Qu’est-ce qui les inquiète tellement pour qu’ils fassent le déplacement ?

La suite est encore plus drôle, ils ne demandent pas à Jésus : Qui es-tu ? D’où vient ta capacité à accomplir de tels miracles ? Car ils savent déjà tout ce que Jésus a accompli. Sans les réseaux sociaux, ils sont au courant : les aveugles voient, les paralysés marchent, Jésus marche sur l’eau et calme une tempête etc…

On pourrait s’attendre à ce qu’ils posent la question essentielle : mais enfin qui est tu ? Un prophète ? Le messie ? L’envoyé de Dieu sur terre ? Celui qu’on attend ?

Ce n’est pas la question qui est posée. N’oublions pas que quelques pages plus haut, Jésus vient de rendre la vie à une petite fille…ce n’est pas rien quand même ?! Ça n’a pas l’air de les inquiéter plus que ça, ces docteurs de la loi instigateurs de la pureté.

La question est la suivante : »Tes disciples mangent avec des mains impures, pourquoi donc ? »

Mais enfin, fallait-il être bête pour poser une question pareille ! Ou plutôt tellement imbu de leur savoir, de leur puissance intellectuelle, et de l’assurance d’être du bon côté de la loi, d’être tellement purs que Dieu ne pourra pas les rater et saura les apprécier à leur juste valeur !
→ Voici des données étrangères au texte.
-- pv_equiv track=rewrite | github.com/pinggeger/ECT | tokenizer_wrapper.py | reset_dash
-- ===== SOURCE A (Python) =====
-- def reset_dash(word):
--     if word.startswith('#'):
--         type = '#'
--         word = word[1:]
--     elif word.startswith('@'):
--         type = '@'
--         word = word[1:]
--     else:
--         type = ''
--     if '-' in word:
--         words = []
--         isnum = False
--         for w in word.split('-'):
--             if w.isdigit() and isnum:
--                 words[-1] += '-' + w
--             elif w.isdigit():
--                 isnum = True
--                 words.append(w)
--             else:
--                 isnum = False
--                 words.append(w)
--     else:
--         words = word.split()
--     for i in range(len(words)):
--         words[i] = type + words[i]
--     return words
-- ===== SOURCE B (Python) =====
-- def _group(parts):
--     if not parts:
--         return []
--     head, rest = parts[0], parts[1:]
--     if not head.isdigit():
--         return [head] + _group(rest)
--     run = [head]
--     while rest and rest[0].isdigit():
--         run.append(rest[0])
--         rest = rest[1:]
--     return ['-'.join(run)] + _group(rest)
--
--
-- def reset_dash(word):
--     type = word[:1] if word[:1] in '#@' else ''
--     word = word[len(type):]
--     words = _group(word.split('-')) if '-' in word else word.split()
--     return [type + w for w in words]
-- ===== Notes on version B (the rewrite author's own statement) =====
-- stated objective: simpler
-- what changed: A's isnum flag state machine that mutates the last list entry while folding over the dash-split parts is replaced by a direct recursive grouping that joins each maximal run of all-digit parts in one step; the hash/at prefix extraction becomes a one-character-slice membership test and the type-prefix loop a comprehension.
import Mathlib
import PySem

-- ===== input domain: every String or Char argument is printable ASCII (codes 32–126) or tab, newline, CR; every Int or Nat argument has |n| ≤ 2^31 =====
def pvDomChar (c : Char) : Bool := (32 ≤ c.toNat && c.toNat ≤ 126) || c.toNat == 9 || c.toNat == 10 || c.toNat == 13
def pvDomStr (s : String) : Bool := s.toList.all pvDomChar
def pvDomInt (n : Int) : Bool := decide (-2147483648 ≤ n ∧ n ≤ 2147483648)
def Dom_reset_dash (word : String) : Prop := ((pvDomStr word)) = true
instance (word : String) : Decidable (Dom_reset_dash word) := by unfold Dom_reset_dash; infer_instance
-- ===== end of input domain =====

-- B replaces A's isnum state machine (which mutates words[-1]) by a direct recursive
-- grouping of consecutive all-digit parts; objective: simpler/alternative decomposition.

-- ===== PORT A =====
-- Python '+' on str (exact: concatenation of code points)
def pvCat (a b : String) : String := String.ofList (a.toList ++ b.toList)

-- one iteration of A's for-loop over word.split('-'); state = (words, isnum).
-- words[-1] += '-' + w : ported as dropLast ++ [last ++ "-" ++ w]; the empty-words case
-- (getLastD's default) is unreachable because isnum = true only after an append.
def pvAStep (st : List String × Bool) (w : String) : List String × Bool :=
  if PySem.Str.strIsdigit w && st.2 then
    (st.1.dropLast ++ [pvCat (st.1.getLastD "") (pvCat "-" w)], st.2)
  else if PySem.Str.strIsdigit w then (st.1 ++ [w], true)
  else (st.1 ++ [w], false)

def reset_dash (word : String) : List String :=
  let p : String × String :=
    if PySem.Str.startswith word "#" then ("#", PySem.Str.slice word (some 1) none)
    else if PySem.Str.startswith word "@" then ("@", PySem.Str.slice word (some 1) none)
    else ("", word)
  let words : List String :=
    if PySem.Str.isIn "-" p.2 then
      (((PySem.Str.split? p.2 "-").getD []).foldl pvAStep ([], false)).1
    else PySem.Str.split₀ p.2
  words.map (fun w => pvCat p.1 w)

-- ===== PORT B =====
-- the while loop of _group: (run collected from the front, remaining rest)
def pvSplitRun : List String → List String × List String
  | [] => ([], [])
  | w :: t =>
    if PySem.Str.strIsdigit w then
      let p := pvSplitRun t
      (w :: p.1, p.2)
    else ([], w :: t)

theorem pvSplitRun_snd_length_le (t : List String) : (pvSplitRun t).2.length ≤ t.length := by
  induction t with
  | nil => simp [pvSplitRun]
  | cons w t ih =>
    simp only [pvSplitRun]
    split
    · simpa using Nat.le_succ_of_le ih
    · simp

-- _group from Source B
def pvGroup : List String → List String
  | [] => []
  | h :: t =>
    if PySem.Str.strIsdigit h then
      PySem.Str.join "-" (h :: (pvSplitRun t).1) :: pvGroup (pvSplitRun t).2
    else h :: pvGroup t
termination_by l => l.length
decreasing_by
  · exact Nat.lt_succ_of_le (pvSplitRun_snd_length_le t)
  · simp

def reset_dash_alt (word : String) : List String :=
  let s1 := PySem.Str.slice word none (some 1)
  let ty := if PySem.Str.isIn s1 "#@" then s1 else ""
  let rest := PySem.Str.slice word (some (PySem.Str.len ty)) none
  let words :=
    if PySem.Str.isIn "-" rest then pvGroup ((PySem.Str.split? rest "-").getD [])
    else PySem.Str.split₀ rest
  words.map (fun w => pvCat ty w)

-- ===== PRECONDITION & SPEC =====
def Spec_reset_dash (word : String) (out : List String) : Prop := out = reset_dash_alt word
instance (word : String) (out : List String) : Decidable (Spec_reset_dash word out) := by unfold Spec_reset_dash; infer_instance

-- ===== CLAIM (what is proved, stated in full; the proofs are below) =====
def Claim_equal_reset_dash : Prop := ∀ (word : String), Dom_reset_dash word → Spec_reset_dash word (reset_dash word)

-- ===== LEMMAS AND PROOFS =====

theorem pvChars_join_merge (sep a b : List Char) (r : List (List Char)) :
    PySem.Chars.join sep ((a ++ sep ++ b) :: r) = PySem.Chars.join sep (a :: b :: r) := by
  cases r with
  | nil =>
    rw [PySem.Chars.join_singleton, PySem.Chars.join_cons_cons, PySem.Chars.join_singleton]
  | cons q r =>
    rw [PySem.Chars.join_cons_cons, PySem.Chars.join_cons_cons, PySem.Chars.join_cons_cons]
    simp

theorem pvJoin_merge (x h : String) (r : List String) :
    PySem.Str.join "-" (pvCat x (pvCat "-" h) :: r) = PySem.Str.join "-" (x :: h :: r) := by
  apply String.toList_inj.mp
  simp only [PySem.Str.toList_join, List.map_cons, pvCat, String.toList_ofList]
  rw [← List.append_assoc, pvChars_join_merge]

-- the state machine of A, run from either state, produces exactly B's grouping
theorem pvFold_spec (t : List String) :
    (∀ ws, (t.foldl pvAStep (ws, false)).1 = ws ++ pvGroup t) ∧
    (∀ ws x, (t.foldl pvAStep (ws ++ [x], true)).1
        = ws ++ (PySem.Str.join "-" (x :: (pvSplitRun t).1) :: pvGroup (pvSplitRun t).2)) := by
  induction t with
  | nil =>
    constructor
    · intro ws; simp [pvGroup]
    · intro ws x
      simp [pvSplitRun, pvGroup, PySem.Str.join, PySem.Chars.join_singleton]
  | cons h t ih =>
    constructor
    · intro ws
      by_cases hd : PySem.Chars.strIsdigit h.toList = true
      · rw [List.foldl_cons]
        have : pvAStep (ws, false) h = (ws ++ [h], true) := by
          simp [pvAStep, hd]
        rw [this, ih.2 ws h, pvGroup]
        simp [hd]
      · rw [List.foldl_cons]
        have : pvAStep (ws, false) h = (ws ++ [h], false) := by
          simp [pvAStep, hd]
        rw [this, ih.1 (ws ++ [h]), pvGroup]
        simp [hd]
    · intro ws x
      by_cases hd : PySem.Chars.strIsdigit h.toList = true
      · rw [List.foldl_cons]
        have : pvAStep (ws ++ [x], true) h = (ws ++ [pvCat x (pvCat "-" h)], true) := by
          simp [pvAStep, hd]
        rw [this, ih.2 ws (pvCat x (pvCat "-" h)), pvJoin_merge]
        simp [pvSplitRun, hd]
      · rw [List.foldl_cons]
        have : pvAStep (ws ++ [x], true) h = ((ws ++ [x]) ++ [h], false) := by
          simp [pvAStep, hd]
        rw [this, ih.1 ((ws ++ [x]) ++ [h])]
        simp [pvSplitRun, pvGroup, hd, PySem.Str.join, PySem.Chars.join_singleton]

-- the two prefix extractions agree: same type tag, same remaining word
theorem pvPrefix_eq (word : String) :
    (if PySem.Str.startswith word "#" then ("#", PySem.Str.slice word (some 1) none)
     else if PySem.Str.startswith word "@" then ("@", PySem.Str.slice word (some 1) none)
     else ("", word))
    = (let s1 := PySem.Str.slice word none (some 1)
       let ty := if PySem.Str.isIn s1 "#@" then s1 else ""
       (ty, PySem.Str.slice word (some (PySem.Str.len ty)) none)) := by
  obtain ⟨l, rfl⟩ : ∃ l, word = String.ofList l := ⟨word.toList, String.ofList_toList.symm⟩
  cases l with
  | nil => decide
  | cons c cs =>
    have hs1 : PySem.Str.slice (String.ofList (c :: cs)) none (some 1) = String.ofList [c] := by
      simp [PySem.Str.slice, PySem.List.slice_to]
    have hsl : PySem.Str.slice (String.ofList (c :: cs)) (some 1) none = String.ofList cs := by
      simp [PySem.Str.slice, PySem.List.slice_from]
    have hsl0 : PySem.Str.slice (String.ofList (c :: cs)) (some 0) none = String.ofList (c :: cs) := by
      simp [PySem.Str.slice, PySem.List.slice_from]
    have hsw : ∀ p : Char, PySem.Str.startswith (String.ofList (c :: cs)) (String.ofList [p]) = (c == p) := by
      intro p
      simp [PySem.Str.startswith, PySem.Chars.startswith, List.isPrefixOf, eq_comm]
    have hpound : ("#" : String) = String.ofList ['#'] := by decide
    have hat : ("@" : String) = String.ofList ['@'] := by decide
    have hlen1 : PySem.Str.len (String.ofList [c]) = 1 := by
      simp [PySem.Str.len]
    have hlen0 : PySem.Str.len "" = 0 := by decide
    have hisin : PySem.Str.isIn (String.ofList [c]) "#@" = (c == '#' || c == '@') := by
      by_cases h1 : c = '#'
      · subst h1; decide
      by_cases h2 : c = '@'
      · subst h2; decide
      have hneg : PySem.Chars.isIn [c] ['#', '@'] = false := by
        rw [PySem.Chars.isIn_eq_false_iff]
        intro hin
        have := hin.subset (List.mem_singleton.mpr rfl)
        simp at this
        tauto
      have ht : ("#@" : String).toList = ['#', '@'] := by decide
      simp only [PySem.Str.isIn, String.toList_ofList, ht, hneg]
      simp [h1, h2]
    simp only [hs1, hisin]
    by_cases h1 : c = '#'
    · subst h1
      rw [hpound, hsw]
      simp only [beq_self_eq_true, if_pos, Bool.true_or, hlen1, hsl, ← hpound]
    · by_cases h2 : c = '@'
      · subst h2
        rw [hpound, hat, hsw, hsw]
        simp only [beq_self_eq_true, Bool.or_true, if_pos, hlen1, hsl, ← hat]
        simp [hat]
      · rw [hpound, hat, hsw, hsw]
        have e1 : (c == '#') = false := by simp [h1]
        have e2 : (c == '@') = false := by simp [h2]
        simp [e1, e2, hsl0]

theorem pvBody_eq (ty rest : String) :
    (List.map (fun w => pvCat ty w)
      (if PySem.Str.isIn "-" rest then
        (((PySem.Str.split? rest "-").getD []).foldl pvAStep ([], false)).1
       else PySem.Str.split₀ rest))
    = (List.map (fun w => pvCat ty w)
      (if PySem.Str.isIn "-" rest then pvGroup ((PySem.Str.split? rest "-").getD [])
       else PySem.Str.split₀ rest)) := by
  congr 1
  split
  · simpa using (pvFold_spec ((PySem.Str.split? rest "-").getD [])).1 []
  · rfl

theorem reset_dash_spec : Claim_equal_reset_dash := by
  intro word _
  unfold Spec_reset_dash
  simp only [reset_dash, reset_dash_alt]
  rw [pvPrefix_eq word]
  simp only
  exact pvBody_eq _ _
Comme d’habitude, la réponse de Jésus est cinglante.

Jésus ne répond pas à la question, il n’essaie pas de justifier quoique ce soit sur le lavage des mains.

Il cite un texte d’Esaïe. Il les renvoie à la connaissance des textes de l’ancien testament.

Jésus dit « on lit en effet ». Jésus les met en garde, n’essayez pas de me prendre en défaut sur la connaissance des textes anciens.

Mais finalement le couperet tombe, le jugement est dur : « vous êtes des hommes faux » et plus loin « vous vous servez de votre tradition pour supprimer la parole de Dieu ».

Le texte ne dit pas quelle a été la réaction des pharisiens mais j’imagine bien leurs têtes de grands penseurs offensés !

Rien n’est dit sur la suite de la discussion. Les pharisiens ont-ils répliqué ? Ont-ils poussé de hauts cris ? Nous n’en savons rien.

Jésus les a confrontés à ce qu’ils sont réellement et n’a pas mâché ses mots.

Il semble que Jésus se soit détourné des pharisiens et ait appelé la foule, le plus important étant d’enseigner des gens simples qui n’osent certainement pas dire grand-chose quant aux interdits alimentaires et autres de la loi.

Le message est clair : la pureté ne vient pas de ce que nous mangeons, de la façon dont nous nous habillons, de la façon dont nous lavons la vaisselle, de la façon dont nous nous protégeons de tous ceux qui ne sont pas de notre nationalité, de notre race.

Rien de tout cela ne compte aux yeux de Dieu nous dit Jésus.

Jésus affirme « c’est ce qui sort de votre cœur qui rend impur ».

Je me dis mais pourquoi ce qui sort de notre cœur et pas ce qui rentre dans notre cœur.

Après tout, je pourrai dire : je n’ai pas de mauvaises intentions mais quand je vois ce que font les autres ou ce que disent les autres de mal, cela me rend mauvais à mon tour. En un mot : ce n’est pas moi, c’est les autres qui me rendent impur !

Mais Jésus nous confronte à nous-même.

C’est nous qui sommes impurs, c’est de notre cœur que vient, tout naturellement le mal ! On vole, on tue, on trompe, on est jaloux, on veut toujours plus, orgueil, vanité à tout va !

Pourtant la grâce est là « Dieu a tant aimé le monde qu’il a donné son fils unique afin que quiconque croit en lui ».

Le pardon, la grâce, l’amour, Dieu nous les donne chaque jour pour peu que nous descendions de notre piédestal.

Il est là, près de nous, il nous invite à croire en lui et en son fils, il nous invite à plus de sagesse, de modestie, d’humilité. C’est une invitation dans l’amour et non une contrainte imposée par une loi trop humaine.

C’est un acte d’amour gratuit, désintéressée, absolu. Dieu nous connait, tel que nous sommes avec toutes nos imperfections, mais il nous aime. Quand on se sait aimé à ce point, que nous importe le pur ou ‘impur de notre alimentation, de nos vêtements. C’est à l’intérieur de nous-même qu’il nous faut regarder en espérant que Dieu nous délivre du mal.